AIM OF THE TASK — Among the entries below, extract exactly the lines that run from the one with "let keys := (dieMap.keys).foldl" through the one with "-- ===== PORT B", both ends included.

Saved entries —
=======

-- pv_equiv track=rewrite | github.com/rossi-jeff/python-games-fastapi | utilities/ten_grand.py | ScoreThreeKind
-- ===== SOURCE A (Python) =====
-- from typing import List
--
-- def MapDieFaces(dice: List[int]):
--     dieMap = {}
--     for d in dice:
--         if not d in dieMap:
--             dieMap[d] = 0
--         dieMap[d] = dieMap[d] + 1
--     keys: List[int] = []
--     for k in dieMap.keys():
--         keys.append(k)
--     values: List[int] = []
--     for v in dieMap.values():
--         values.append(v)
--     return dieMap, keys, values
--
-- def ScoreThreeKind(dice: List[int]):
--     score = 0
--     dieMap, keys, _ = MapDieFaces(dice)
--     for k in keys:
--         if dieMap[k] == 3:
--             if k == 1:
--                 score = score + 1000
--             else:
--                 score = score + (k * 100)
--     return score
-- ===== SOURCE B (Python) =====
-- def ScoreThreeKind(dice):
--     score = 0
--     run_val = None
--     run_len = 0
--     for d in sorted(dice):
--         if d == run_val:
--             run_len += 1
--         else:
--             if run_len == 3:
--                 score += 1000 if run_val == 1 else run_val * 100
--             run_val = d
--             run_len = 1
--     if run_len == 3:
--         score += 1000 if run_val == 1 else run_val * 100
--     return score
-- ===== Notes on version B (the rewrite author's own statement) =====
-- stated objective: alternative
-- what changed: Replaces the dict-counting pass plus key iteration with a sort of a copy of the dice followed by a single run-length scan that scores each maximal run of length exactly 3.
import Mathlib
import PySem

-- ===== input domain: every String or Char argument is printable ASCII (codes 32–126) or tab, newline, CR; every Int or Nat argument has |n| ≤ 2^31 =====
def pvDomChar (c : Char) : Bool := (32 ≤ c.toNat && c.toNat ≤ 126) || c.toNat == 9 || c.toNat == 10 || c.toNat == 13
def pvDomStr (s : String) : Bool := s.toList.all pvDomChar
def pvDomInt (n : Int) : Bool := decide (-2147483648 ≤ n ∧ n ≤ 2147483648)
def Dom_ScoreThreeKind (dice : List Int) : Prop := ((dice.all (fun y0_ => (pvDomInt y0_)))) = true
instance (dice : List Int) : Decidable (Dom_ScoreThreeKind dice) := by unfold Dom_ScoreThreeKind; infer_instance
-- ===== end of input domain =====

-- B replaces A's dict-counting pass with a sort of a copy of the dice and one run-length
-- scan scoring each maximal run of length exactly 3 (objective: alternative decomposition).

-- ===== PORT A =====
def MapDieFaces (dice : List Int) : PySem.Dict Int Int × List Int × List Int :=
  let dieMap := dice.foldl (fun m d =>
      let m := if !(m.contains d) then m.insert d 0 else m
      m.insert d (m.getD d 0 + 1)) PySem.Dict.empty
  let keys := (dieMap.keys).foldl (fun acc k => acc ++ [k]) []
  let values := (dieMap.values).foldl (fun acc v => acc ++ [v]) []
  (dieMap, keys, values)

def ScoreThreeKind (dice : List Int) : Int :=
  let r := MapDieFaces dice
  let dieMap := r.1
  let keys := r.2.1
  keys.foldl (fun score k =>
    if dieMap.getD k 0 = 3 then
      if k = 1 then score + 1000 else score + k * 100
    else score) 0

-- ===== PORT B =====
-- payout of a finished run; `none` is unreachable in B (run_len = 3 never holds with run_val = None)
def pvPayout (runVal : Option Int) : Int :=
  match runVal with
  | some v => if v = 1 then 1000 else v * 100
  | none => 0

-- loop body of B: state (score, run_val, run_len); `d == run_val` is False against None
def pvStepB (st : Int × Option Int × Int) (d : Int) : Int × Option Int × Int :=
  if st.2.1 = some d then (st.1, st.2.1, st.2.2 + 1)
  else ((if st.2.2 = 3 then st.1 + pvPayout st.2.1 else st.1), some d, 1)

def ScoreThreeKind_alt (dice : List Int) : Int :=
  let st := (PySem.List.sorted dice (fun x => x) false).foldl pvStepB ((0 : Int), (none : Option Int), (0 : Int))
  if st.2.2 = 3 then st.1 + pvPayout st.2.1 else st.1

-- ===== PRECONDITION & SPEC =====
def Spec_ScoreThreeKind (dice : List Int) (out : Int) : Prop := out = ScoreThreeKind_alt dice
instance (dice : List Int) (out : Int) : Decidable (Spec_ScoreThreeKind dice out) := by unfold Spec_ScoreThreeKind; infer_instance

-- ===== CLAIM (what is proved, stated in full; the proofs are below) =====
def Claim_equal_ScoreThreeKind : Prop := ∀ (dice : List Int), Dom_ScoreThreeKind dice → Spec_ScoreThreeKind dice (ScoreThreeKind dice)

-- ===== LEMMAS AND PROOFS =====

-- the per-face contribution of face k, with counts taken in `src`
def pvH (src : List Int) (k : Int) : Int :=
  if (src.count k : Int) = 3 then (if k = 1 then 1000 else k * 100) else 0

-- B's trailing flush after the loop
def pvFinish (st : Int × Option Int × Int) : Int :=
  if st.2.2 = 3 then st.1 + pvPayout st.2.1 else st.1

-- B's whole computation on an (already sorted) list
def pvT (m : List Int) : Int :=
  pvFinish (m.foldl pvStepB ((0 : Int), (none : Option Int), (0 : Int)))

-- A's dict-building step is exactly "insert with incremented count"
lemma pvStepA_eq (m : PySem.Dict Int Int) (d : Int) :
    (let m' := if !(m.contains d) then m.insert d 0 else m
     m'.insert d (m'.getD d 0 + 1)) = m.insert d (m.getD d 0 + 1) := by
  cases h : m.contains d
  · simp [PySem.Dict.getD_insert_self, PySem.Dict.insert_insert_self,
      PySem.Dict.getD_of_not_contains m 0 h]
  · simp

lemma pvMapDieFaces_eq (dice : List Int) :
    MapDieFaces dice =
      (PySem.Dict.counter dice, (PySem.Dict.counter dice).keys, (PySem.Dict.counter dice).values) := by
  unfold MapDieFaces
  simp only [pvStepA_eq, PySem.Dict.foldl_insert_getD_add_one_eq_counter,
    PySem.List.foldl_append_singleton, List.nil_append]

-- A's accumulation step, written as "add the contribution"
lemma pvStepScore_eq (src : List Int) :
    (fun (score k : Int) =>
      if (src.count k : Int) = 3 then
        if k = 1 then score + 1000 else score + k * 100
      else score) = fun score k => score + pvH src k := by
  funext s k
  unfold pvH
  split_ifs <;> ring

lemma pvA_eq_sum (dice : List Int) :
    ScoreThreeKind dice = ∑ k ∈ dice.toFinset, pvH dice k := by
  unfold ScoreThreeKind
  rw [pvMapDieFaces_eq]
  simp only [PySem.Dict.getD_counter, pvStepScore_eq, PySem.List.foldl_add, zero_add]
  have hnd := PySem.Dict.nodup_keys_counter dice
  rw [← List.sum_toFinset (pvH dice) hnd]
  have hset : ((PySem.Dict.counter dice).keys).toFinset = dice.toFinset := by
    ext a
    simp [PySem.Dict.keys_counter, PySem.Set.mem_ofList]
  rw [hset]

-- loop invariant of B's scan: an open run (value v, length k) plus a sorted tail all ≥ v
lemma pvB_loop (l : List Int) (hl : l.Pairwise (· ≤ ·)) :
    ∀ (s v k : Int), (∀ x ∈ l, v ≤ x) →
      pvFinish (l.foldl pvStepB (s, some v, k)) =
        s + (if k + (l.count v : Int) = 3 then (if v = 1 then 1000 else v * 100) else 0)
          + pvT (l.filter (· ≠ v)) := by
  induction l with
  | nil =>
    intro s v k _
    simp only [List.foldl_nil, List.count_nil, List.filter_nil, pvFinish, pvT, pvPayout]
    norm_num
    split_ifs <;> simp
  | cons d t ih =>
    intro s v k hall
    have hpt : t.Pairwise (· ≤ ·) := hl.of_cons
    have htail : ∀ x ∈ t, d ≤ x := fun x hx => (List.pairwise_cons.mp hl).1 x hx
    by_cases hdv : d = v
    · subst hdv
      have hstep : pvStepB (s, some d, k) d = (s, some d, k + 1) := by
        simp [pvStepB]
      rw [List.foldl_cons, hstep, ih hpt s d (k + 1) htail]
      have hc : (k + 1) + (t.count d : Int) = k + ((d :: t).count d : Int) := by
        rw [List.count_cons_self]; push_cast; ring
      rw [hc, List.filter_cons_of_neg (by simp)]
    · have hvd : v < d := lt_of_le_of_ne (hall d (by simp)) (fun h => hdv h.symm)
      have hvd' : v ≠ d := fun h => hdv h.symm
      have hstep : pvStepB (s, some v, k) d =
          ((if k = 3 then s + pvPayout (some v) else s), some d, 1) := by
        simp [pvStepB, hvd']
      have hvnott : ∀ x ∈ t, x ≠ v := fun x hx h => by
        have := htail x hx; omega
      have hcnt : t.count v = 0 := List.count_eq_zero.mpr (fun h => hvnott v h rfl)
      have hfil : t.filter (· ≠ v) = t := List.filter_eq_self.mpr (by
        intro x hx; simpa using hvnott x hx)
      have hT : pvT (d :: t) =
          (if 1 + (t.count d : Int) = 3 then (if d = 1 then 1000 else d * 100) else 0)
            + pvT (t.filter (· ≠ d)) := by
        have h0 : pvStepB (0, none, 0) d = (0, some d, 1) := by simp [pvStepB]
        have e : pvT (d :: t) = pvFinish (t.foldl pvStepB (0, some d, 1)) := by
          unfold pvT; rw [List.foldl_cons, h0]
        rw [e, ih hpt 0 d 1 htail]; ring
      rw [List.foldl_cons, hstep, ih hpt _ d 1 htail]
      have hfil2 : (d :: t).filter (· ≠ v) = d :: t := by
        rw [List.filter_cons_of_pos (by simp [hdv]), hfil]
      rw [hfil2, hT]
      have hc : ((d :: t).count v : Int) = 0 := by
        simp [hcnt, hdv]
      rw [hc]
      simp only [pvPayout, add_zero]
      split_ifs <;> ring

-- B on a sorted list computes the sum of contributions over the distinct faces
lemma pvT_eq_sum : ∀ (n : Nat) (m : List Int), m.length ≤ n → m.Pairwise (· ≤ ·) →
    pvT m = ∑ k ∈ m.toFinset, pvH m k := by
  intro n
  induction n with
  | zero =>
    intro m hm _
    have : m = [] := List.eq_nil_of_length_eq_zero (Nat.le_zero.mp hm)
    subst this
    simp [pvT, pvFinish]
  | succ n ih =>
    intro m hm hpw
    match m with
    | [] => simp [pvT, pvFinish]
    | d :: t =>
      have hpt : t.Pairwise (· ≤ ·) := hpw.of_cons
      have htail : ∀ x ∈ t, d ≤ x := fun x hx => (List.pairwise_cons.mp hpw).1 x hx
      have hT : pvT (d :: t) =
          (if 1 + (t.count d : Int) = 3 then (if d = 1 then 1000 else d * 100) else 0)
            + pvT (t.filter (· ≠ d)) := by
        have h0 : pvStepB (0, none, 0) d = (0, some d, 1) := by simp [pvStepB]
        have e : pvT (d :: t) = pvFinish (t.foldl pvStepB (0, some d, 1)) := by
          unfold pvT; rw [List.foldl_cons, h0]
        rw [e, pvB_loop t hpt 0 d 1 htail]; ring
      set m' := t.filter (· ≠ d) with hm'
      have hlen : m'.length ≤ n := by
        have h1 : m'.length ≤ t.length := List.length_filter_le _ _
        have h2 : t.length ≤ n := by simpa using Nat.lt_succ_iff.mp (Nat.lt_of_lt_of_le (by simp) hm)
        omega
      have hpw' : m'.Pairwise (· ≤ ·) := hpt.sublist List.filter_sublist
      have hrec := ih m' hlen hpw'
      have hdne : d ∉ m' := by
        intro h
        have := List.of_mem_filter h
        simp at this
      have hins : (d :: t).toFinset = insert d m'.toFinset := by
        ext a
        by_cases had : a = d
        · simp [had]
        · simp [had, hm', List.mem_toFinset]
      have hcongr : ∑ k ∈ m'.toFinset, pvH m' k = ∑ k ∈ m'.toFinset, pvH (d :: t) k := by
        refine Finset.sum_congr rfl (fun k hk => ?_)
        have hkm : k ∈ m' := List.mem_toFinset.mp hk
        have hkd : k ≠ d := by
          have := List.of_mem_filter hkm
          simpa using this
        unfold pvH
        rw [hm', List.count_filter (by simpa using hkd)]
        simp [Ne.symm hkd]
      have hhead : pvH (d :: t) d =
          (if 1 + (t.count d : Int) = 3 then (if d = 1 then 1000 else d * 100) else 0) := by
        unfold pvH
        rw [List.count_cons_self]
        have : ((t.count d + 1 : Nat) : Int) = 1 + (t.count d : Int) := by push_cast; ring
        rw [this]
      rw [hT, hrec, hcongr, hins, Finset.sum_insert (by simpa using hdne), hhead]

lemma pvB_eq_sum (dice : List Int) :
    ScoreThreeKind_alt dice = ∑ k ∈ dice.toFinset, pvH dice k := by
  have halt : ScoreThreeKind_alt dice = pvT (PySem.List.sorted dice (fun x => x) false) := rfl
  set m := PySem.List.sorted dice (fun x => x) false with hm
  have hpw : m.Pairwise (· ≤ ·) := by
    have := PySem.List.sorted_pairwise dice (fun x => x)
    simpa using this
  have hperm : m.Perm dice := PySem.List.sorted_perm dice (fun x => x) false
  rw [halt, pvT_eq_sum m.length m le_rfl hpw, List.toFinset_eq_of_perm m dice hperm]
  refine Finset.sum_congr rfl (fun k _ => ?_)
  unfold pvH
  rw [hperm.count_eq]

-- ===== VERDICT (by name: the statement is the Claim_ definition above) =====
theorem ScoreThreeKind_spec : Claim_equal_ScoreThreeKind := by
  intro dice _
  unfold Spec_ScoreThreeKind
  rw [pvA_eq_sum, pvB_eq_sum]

=======

RESULT FOR THIS TASK —
  let keys := (dieMap.keys).foldl (fun acc k => acc ++ [k]) []
  let values := (dieMap.values).foldl (fun acc v => acc ++ [v]) []
  (dieMap, keys, values)

def ScoreThreeKind (dice : List Int) : Int :=
  let r := MapDieFaces dice
  let dieMap := r.1
  let keys := r.2.1
  keys.foldl (fun score k =>
    if dieMap.getD k 0 = 3 then
      if k = 1 then score + 1000 else score + k * 100
    else score) 0

-- ===== PORT B =====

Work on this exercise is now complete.